Parallel Programming Group

Parallel Programming Group

Welcome! You have reached the homepage of the Parallel Programming group at the Software Languages Lab. We mainly do research on language design and implementation for multi-core platforms. We are interested in refining existing parallel programming models (actors, software transactional memory, data parallelism etc.), but we also investigate optimizing virtual machines, interpreters and compilers. Additionally, we work on application-specific solutions, for example in the domain of quantum computing. What sets us apart is the fact that most of our research is done in the context of dynamic languages (think Common Lisp, Smalltalk, Scheme, Ruby, Python and so on).

The multi-core evolution

The hunger for more processing power never stops growing. Though hardware manufacturers have been able to keep up with this demand during the past decades by scaling processors based on the Von Neumann architecture, they are now being confronted with the physical limitations w.r.t. to hardware miniaturization. This explains the current shift towards research on multi-core architectures, where a single processor is comprised of multiple inter-connected processing units or cores. Exploiting the physical parallelism offered by such architectures is the key to increasing performance.

Multi-core processors are sneaking into our everyday life. Desktops and laptops are already equipped with small multi-core processors since a few years, see the widespread Intel Core processors (2-8 cores), and Sony's gaming console relies on 6 cores of the IBM Cell processor to boost performance. The number of processor cores is slowly growing, with high-end servers already having between 32 and 64 cores (see the Tilera architecture and the Sun UltraSPARC). In a not so distant future we will even get access to many-cores, machines consisting of hundreds and thousands of cores.

Language Design and Innovation

The big challenge of the multi-core evolution is that we will need to shift to parallel programming, after 60 years of mainly sequential thinking. That is, until recently, explicit parallelization was only considered for highly specific applications, for example in the domains of scientific computing and multimedia. The past experience with parallel programming is substantial, but it remains a complex undertaking. Dealing with issues such as load balancing, data races, communication latency, race conditions, and even just identification of the potential parallelism in a given program are still active research topics, but also new challenges such as power consumption and processor failure need to be dealt with.

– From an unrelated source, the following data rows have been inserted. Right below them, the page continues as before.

-- pv_equiv track=rewrite | github.com/Scrince/Arculus_Recovery | Arculus_BTC_Recovery.py | convertbits
-- ===== SOURCE A (Python) =====
-- from typing import Dict, List, Tuple
--
-- def convertbits(data: bytes, frombits: int, tobits: int, pad: bool = True) -> List[int]:
--     acc = 0
--     bits = 0
--     out = []
--     maxv = (1 << tobits) - 1
--     for value in data:
--         if value < 0 or (value >> frombits):
--             raise ValueError("invalid bits")
--         acc = (acc << frombits) | value
--         bits += frombits
--         while bits >= tobits:
--             bits -= tobits
--             out.append((acc >> bits) & maxv)
--     if pad:
--         if bits:
--             out.append((acc << (tobits - bits)) & maxv)
--     elif bits >= frombits or ((acc << (tobits - bits)) & maxv):
--         raise ValueError("invalid bits")
--     return out
-- ===== SOURCE B (Python) =====
-- from typing import List
--
-- def convertbits(data: bytes, frombits: int, tobits: int, pad: bool = True) -> List[int]:
--     maxv = (1 << tobits) - 1
--     acc = 0
--     for value in data:
--         if value < 0 or (value >> frombits):
--             raise ValueError("invalid bits")
--         acc = (acc << frombits) | value
--     total_bits = len(data) * frombits
--     nfull = total_bits // tobits
--     out = [(acc >> (total_bits - tobits * (i + 1))) & maxv for i in range(nfull)]
--     rem = total_bits % tobits
--     if pad:
--         if rem:
--             out.append((acc & ((1 << rem) - 1)) << (tobits - rem))
--     elif rem >= frombits or ((acc << (tobits - rem)) & maxv):
--         raise ValueError("invalid bits")
--     return out
-- ===== Notes on version B (the rewrite author's own statement) =====
-- stated objective: alternative
-- what changed: A interleaves accumulate-and-emit, keeping a sliding bit window (acc,bits) and emitting inside the scan; B first folds all values into one big integer, then slices the full tobits-chunks out of it with a second indexed pass and handles the remainder by a closed-form rem = total_bits % tobits.
-- outside the precondition, e.g. on convertbits([], 4, 0, True): A returns [], B raises ZeroDivisionError
import Mathlib
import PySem

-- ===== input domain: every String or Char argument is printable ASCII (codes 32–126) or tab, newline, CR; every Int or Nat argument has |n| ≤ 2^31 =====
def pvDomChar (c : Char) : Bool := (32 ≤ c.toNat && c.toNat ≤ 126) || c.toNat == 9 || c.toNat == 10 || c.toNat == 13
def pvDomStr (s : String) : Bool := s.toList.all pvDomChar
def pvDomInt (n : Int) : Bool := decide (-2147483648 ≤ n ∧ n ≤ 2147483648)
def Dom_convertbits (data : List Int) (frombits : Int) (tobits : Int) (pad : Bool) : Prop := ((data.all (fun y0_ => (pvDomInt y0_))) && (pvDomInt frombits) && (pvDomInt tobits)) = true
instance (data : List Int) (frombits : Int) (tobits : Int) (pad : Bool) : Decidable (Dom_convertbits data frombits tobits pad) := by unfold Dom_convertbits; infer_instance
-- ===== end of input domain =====

-- B replaces A's interleaved accumulate-and-emit sliding bit window with accumulate-everything-
-- then-slice (fold all values into one big integer, then cut the full tobits-chunks out of it by
-- index); alternative decomposition, same return value on Pre_.

-- ===== PORT A =====
-- A's inner 'while bits >= tobits: bits -= tobits; out.append((acc >> bits) & maxv)'.
-- fuel bounds the iteration count: on every input admitted by Pre_ (tobits ≥ 1, bits ≥ 0) fuel =
-- bits.toNat is at least the number of iterations, so the recursion is exactly Python's loop there.
def convWhileA (tobits maxv acc : Int) : Nat → Int → List Int → Int × List Int
  | 0, bits, out => (bits, out)
  | Nat.succ fuel, bits, out =>
    if tobits ≤ bits then
      convWhileA tobits maxv acc fuel (bits - tobits)
        (out ++ [PySem.Int.band (acc >>> (bits - tobits).toNat) maxv])
    else (bits, out)

-- Port of A.  The two 'raise ValueError' paths (invalid value, no-pad leftover) are excluded by
-- Pre_ and so do not appear; shift amounts are nonnegative on Pre_, so .toNat is exact there.
def convertbits (data : List Int) (frombits : Int) (tobits : Int) (pad : Bool) : List Int :=
  let maxv : Int := ((1 : Int) <<< tobits.toNat) - 1
  let s : Int × Int × List Int := data.foldl (fun st value =>
    let acc := PySem.Int.bor (st.1 <<< frombits.toNat) value
    let bits := st.2.1 + frombits
    let w := convWhileA tobits maxv acc bits.toNat bits st.2.2
    (acc, w.1, w.2)) (0, 0, [])
  if pad then
    if s.2.1 ≠ 0 then s.2.2 ++ [PySem.Int.band (s.1 <<< (tobits - s.2.1).toNat) maxv] else s.2.2
  else s.2.2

It is obvious that current mainstream programming languages are not designed for parallel programming. It is in this light that a new family of multiprocessing languages is slowly emerging, examples of which include Sun's Fortress, Cray's Chapel and IBM's X10. These languages integrate modern object-oriented and parallel features, but have yet to be fully implemented and tested. Our own research is similar in nature, but emphasizes the integration of dynamic languages and parallelism.